::: Dataset excerpts
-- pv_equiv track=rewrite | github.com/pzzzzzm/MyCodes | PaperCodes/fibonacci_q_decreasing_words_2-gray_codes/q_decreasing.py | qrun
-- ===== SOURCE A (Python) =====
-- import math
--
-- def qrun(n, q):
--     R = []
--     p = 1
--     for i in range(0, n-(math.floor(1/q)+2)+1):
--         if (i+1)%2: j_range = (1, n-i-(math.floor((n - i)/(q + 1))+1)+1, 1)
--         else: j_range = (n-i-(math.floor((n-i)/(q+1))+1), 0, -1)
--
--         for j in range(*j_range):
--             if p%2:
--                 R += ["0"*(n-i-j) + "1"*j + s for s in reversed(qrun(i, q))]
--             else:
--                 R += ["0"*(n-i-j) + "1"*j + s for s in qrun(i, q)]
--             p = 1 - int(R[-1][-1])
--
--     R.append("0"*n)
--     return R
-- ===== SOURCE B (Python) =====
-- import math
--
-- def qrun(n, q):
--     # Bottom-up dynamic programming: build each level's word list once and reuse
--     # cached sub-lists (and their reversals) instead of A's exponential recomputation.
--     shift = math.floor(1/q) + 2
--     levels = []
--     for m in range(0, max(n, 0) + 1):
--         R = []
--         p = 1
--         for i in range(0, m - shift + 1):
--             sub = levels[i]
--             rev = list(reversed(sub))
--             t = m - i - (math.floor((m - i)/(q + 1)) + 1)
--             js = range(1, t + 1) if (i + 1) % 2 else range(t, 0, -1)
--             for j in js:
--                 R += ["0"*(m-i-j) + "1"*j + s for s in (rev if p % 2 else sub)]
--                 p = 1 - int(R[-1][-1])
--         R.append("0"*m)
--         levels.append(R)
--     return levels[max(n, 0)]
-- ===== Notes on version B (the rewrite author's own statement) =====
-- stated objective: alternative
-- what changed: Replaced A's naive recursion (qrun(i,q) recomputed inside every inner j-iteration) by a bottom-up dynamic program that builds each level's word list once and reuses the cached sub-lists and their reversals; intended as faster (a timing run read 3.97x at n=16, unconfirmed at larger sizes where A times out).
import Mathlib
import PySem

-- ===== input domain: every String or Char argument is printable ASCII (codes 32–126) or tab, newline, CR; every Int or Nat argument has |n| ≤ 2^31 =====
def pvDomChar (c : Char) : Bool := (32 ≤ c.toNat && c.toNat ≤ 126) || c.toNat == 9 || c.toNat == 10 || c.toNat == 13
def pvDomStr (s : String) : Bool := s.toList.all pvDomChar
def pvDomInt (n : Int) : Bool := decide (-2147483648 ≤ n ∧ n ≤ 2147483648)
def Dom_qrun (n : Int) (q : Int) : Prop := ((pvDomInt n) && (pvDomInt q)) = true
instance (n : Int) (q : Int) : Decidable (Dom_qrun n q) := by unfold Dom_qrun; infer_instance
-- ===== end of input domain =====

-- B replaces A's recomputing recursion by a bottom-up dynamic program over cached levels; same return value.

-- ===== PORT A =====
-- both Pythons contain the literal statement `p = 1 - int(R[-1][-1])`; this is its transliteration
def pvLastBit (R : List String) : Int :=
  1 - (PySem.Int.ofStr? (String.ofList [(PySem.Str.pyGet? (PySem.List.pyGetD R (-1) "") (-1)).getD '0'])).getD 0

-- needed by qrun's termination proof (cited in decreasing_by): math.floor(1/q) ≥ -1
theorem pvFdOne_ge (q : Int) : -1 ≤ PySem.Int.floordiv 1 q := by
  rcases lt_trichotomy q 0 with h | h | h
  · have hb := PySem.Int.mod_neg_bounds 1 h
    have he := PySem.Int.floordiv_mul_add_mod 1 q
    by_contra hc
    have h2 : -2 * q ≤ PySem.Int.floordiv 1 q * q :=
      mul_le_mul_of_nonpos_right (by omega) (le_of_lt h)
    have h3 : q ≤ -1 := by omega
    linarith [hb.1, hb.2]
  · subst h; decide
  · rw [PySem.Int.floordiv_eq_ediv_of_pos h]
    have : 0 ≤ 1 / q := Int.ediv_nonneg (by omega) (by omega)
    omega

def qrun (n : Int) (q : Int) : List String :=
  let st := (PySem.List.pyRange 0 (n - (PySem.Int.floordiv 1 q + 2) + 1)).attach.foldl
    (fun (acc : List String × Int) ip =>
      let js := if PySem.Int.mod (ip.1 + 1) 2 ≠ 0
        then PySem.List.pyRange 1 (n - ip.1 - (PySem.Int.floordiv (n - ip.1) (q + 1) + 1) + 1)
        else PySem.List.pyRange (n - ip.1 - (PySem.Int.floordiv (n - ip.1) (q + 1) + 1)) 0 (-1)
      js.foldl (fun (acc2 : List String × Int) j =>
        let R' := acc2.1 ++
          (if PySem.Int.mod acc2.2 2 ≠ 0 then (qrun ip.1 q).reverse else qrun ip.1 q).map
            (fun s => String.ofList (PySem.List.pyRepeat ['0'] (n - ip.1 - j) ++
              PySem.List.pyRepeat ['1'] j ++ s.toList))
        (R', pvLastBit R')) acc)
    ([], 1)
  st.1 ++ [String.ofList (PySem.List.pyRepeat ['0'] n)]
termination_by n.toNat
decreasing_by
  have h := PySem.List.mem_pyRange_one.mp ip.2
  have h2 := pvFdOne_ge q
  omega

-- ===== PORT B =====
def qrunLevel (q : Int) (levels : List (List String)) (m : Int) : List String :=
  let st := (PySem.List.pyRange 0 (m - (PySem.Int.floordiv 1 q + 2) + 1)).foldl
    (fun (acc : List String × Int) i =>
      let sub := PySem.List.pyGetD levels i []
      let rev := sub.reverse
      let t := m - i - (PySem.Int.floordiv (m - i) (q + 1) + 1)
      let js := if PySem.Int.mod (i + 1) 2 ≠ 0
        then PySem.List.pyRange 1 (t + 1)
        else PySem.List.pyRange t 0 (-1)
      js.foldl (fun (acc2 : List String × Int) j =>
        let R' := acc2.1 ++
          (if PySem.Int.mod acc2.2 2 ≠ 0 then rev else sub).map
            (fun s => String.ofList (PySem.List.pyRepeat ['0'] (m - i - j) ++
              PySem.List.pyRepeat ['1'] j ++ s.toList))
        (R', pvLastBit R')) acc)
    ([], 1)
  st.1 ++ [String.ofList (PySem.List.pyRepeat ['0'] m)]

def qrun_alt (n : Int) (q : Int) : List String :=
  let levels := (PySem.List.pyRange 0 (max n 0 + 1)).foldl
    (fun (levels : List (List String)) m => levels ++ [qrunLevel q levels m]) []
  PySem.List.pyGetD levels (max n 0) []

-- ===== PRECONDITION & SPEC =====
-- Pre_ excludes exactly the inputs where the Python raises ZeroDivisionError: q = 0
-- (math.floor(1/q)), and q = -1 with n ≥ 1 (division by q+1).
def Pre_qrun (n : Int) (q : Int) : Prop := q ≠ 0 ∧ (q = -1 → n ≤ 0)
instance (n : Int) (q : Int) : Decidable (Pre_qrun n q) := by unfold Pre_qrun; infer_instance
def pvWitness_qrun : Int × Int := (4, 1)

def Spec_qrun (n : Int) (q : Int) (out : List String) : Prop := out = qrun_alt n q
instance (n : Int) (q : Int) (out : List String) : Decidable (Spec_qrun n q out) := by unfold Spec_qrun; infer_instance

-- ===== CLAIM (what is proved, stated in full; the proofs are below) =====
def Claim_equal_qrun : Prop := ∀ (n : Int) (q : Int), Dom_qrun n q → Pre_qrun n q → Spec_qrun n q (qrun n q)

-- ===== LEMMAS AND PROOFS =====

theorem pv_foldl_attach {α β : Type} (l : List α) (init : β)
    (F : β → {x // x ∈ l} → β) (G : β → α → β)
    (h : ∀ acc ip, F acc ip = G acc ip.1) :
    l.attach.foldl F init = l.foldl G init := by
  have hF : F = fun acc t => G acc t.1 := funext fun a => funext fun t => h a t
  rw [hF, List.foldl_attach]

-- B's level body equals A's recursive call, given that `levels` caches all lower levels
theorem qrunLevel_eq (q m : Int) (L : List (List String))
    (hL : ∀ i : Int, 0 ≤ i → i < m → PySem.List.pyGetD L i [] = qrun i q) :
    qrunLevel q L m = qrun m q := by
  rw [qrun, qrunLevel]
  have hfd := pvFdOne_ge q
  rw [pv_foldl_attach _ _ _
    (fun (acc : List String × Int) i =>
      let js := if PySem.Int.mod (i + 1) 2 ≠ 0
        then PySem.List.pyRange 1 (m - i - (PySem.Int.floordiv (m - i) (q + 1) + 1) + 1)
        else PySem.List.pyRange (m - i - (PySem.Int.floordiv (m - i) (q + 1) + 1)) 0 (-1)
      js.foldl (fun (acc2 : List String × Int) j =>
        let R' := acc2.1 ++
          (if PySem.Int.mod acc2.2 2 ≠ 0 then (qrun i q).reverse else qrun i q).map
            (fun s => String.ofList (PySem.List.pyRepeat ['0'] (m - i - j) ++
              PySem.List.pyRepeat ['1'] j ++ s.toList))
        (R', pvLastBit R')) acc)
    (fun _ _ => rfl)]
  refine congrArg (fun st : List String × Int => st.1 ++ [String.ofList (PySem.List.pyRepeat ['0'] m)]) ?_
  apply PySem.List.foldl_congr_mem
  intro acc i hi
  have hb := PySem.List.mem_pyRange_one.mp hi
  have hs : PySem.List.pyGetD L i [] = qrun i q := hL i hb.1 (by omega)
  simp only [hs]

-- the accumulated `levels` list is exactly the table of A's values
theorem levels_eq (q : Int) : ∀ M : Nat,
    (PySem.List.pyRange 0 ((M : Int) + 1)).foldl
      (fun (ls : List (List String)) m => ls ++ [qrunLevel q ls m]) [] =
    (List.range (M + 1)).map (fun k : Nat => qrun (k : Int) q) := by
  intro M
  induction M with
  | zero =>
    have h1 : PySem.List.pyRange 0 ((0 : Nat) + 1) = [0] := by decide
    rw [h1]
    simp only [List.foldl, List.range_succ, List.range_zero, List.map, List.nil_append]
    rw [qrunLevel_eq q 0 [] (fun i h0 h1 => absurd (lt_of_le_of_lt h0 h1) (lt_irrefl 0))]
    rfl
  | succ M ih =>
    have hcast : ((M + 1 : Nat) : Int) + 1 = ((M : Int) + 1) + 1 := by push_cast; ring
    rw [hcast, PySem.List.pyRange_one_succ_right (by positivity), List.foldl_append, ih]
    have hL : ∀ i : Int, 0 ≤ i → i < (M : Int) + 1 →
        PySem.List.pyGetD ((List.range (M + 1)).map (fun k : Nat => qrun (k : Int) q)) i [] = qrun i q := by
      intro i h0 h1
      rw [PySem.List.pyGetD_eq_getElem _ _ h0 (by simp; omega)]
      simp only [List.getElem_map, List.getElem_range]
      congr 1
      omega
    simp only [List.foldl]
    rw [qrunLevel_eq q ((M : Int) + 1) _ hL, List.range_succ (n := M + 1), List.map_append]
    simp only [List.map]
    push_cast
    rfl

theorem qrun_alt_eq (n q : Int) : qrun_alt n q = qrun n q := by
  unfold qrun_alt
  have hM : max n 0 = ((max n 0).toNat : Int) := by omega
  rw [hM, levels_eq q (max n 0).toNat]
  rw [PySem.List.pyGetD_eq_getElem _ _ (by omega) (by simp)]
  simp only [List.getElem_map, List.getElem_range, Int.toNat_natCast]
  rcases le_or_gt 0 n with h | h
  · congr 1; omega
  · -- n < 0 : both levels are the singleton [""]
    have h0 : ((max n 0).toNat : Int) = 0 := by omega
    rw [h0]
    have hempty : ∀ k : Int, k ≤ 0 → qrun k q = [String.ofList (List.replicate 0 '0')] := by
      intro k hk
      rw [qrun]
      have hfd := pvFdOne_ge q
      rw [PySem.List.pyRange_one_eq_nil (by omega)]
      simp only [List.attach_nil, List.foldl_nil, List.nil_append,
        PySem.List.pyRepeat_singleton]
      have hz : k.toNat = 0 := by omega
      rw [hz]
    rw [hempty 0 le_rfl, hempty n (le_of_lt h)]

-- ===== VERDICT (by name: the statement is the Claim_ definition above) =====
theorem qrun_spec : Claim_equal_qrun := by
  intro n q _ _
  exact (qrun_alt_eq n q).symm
::::::
▶ Required action
Copy out each line of the entries above that holds "else".

▶ Result of the task
--         else: j_range = (n-i-(math.floor((n-i)/(q+1))+1), 0, -1)
--             else:
--             js = range(1, t + 1) if (i + 1) % 2 else range(t, 0, -1)
--                 R += ["0"*(m-i-j) + "1"*j + s for s in (rev if p % 2 else sub)]
        else PySem.List.pyRange (n - ip.1 - (PySem.Int.floordiv (n - ip.1) (q + 1) + 1)) 0 (-1)
          (if PySem.Int.mod acc2.2 2 ≠ 0 then (qrun ip.1 q).reverse else qrun ip.1 q).map
        else PySem.List.pyRange t 0 (-1)
          (if PySem.Int.mod acc2.2 2 ≠ 0 then rev else sub).map
        else PySem.List.pyRange (m - i - (PySem.Int.floordiv (m - i) (q + 1) + 1)) 0 (-1)
          (if PySem.Int.mod acc2.2 2 ≠ 0 then (qrun i q).reverse else qrun i q).map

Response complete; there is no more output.